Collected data
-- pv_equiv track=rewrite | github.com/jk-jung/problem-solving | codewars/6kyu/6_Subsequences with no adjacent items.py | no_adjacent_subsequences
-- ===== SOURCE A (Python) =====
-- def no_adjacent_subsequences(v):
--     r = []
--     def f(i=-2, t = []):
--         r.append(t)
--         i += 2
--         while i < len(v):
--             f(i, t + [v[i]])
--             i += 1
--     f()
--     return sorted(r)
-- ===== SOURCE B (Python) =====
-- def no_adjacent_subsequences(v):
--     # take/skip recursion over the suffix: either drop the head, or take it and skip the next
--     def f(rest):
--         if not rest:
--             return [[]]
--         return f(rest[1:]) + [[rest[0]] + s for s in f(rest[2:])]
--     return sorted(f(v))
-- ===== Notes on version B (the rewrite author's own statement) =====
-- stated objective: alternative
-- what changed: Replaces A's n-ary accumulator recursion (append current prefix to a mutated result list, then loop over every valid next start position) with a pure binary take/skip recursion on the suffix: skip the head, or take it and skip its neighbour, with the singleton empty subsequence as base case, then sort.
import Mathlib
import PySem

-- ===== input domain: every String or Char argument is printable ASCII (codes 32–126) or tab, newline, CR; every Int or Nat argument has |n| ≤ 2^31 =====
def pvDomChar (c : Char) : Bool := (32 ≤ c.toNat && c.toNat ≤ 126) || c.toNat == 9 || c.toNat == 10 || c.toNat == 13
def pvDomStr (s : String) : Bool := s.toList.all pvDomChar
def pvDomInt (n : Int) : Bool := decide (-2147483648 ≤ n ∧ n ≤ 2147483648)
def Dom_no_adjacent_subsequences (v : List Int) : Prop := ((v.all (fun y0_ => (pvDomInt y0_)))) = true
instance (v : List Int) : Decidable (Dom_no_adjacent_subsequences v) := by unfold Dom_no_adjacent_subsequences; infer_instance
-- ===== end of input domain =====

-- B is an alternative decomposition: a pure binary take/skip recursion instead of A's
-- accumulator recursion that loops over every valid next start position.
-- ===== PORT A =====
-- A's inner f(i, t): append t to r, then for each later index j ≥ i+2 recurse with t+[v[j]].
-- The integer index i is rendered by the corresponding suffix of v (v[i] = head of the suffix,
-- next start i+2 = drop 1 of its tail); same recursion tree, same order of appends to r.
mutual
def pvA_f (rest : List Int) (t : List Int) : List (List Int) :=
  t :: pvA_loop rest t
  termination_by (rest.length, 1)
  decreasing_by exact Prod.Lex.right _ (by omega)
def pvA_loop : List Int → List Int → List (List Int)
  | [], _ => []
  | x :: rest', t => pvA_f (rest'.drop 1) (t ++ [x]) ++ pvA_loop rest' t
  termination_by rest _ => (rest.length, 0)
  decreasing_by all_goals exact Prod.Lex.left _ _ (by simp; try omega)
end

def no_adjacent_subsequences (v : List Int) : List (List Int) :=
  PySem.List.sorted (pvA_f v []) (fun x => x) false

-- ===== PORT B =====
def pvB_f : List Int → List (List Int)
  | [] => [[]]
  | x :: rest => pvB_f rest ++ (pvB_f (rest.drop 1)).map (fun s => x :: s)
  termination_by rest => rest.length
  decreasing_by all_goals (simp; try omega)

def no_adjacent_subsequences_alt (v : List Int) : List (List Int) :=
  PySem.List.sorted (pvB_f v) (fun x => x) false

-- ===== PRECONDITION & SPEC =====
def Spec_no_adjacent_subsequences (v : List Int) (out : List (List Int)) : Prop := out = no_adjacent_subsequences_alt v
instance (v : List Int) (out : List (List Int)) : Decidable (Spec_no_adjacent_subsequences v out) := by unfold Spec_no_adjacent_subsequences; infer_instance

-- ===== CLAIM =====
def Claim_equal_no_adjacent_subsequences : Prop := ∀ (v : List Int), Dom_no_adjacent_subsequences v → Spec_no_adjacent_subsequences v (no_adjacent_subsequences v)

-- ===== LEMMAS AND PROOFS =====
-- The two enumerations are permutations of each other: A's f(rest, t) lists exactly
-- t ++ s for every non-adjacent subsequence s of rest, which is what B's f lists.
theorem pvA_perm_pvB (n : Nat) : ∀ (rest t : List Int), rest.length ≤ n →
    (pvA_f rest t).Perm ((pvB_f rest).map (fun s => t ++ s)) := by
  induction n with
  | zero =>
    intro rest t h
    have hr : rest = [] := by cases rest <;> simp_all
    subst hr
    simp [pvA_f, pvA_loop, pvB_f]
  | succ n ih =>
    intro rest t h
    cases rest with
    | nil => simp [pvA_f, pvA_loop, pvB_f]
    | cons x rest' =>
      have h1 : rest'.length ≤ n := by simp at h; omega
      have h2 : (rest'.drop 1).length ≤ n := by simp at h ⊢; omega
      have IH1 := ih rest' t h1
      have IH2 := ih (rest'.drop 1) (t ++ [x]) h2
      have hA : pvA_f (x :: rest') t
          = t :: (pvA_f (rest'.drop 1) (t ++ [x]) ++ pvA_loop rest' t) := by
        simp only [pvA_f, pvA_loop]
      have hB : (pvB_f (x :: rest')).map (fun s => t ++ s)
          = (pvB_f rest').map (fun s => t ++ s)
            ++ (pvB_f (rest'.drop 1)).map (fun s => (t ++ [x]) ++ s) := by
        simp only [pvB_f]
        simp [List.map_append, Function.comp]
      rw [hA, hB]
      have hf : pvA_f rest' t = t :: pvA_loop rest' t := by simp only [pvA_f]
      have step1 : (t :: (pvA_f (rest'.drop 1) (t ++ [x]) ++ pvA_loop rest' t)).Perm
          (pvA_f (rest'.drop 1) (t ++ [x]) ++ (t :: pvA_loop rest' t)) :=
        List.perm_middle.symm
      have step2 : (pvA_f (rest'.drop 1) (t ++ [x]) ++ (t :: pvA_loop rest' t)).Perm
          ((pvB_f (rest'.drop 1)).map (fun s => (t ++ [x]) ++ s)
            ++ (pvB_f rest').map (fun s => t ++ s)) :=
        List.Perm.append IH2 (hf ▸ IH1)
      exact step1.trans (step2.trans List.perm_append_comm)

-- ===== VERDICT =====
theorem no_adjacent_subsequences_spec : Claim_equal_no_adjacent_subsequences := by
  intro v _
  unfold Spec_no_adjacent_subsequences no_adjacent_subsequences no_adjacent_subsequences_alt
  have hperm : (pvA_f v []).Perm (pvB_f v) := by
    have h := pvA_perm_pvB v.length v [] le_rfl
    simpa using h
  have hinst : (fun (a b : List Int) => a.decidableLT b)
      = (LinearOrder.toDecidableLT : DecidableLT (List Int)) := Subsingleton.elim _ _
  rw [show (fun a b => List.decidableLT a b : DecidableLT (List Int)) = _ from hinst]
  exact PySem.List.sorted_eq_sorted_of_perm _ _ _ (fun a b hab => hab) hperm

*Work task:*
Repeat each line of the data above, exactly as it appears, from the first through the line that contains "-- ===== end of".

*Solution to this problem:*
-- pv_equiv track=rewrite | github.com/jk-jung/problem-solving | codewars/6kyu/6_Subsequences with no adjacent items.py | no_adjacent_subsequences
-- ===== SOURCE A (Python) =====
-- def no_adjacent_subsequences(v):
--     r = []
--     def f(i=-2, t = []):
--         r.append(t)
--         i += 2
--         while i < len(v):
--             f(i, t + [v[i]])
--             i += 1
--     f()
--     return sorted(r)
-- ===== SOURCE B (Python) =====
-- def no_adjacent_subsequences(v):
--     # take/skip recursion over the suffix: either drop the head, or take it and skip the next
--     def f(rest):
--         if not rest:
--             return [[]]
--         return f(rest[1:]) + [[rest[0]] + s for s in f(rest[2:])]
--     return sorted(f(v))
-- ===== Notes on version B (the rewrite author's own statement) =====
-- stated objective: alternative
-- what changed: Replaces A's n-ary accumulator recursion (append current prefix to a mutated result list, then loop over every valid next start position) with a pure binary take/skip recursion on the suffix: skip the head, or take it and skip its neighbour, with the singleton empty subsequence as base case, then sort.
import Mathlib
import PySem

-- ===== input domain: every String or Char argument is printable ASCII (codes 32–126) or tab, newline, CR; every Int or Nat argument has |n| ≤ 2^31 =====
def pvDomChar (c : Char) : Bool := (32 ≤ c.toNat && c.toNat ≤ 126) || c.toNat == 9 || c.toNat == 10 || c.toNat == 13
def pvDomStr (s : String) : Bool := s.toList.all pvDomChar
def pvDomInt (n : Int) : Bool := decide (-2147483648 ≤ n ∧ n ≤ 2147483648)
def Dom_no_adjacent_subsequences (v : List Int) : Prop := ((v.all (fun y0_ => (pvDomInt y0_)))) = true
instance (v : List Int) : Decidable (Dom_no_adjacent_subsequences v) := by unfold Dom_no_adjacent_subsequences; infer_instance
-- ===== end of input domain =====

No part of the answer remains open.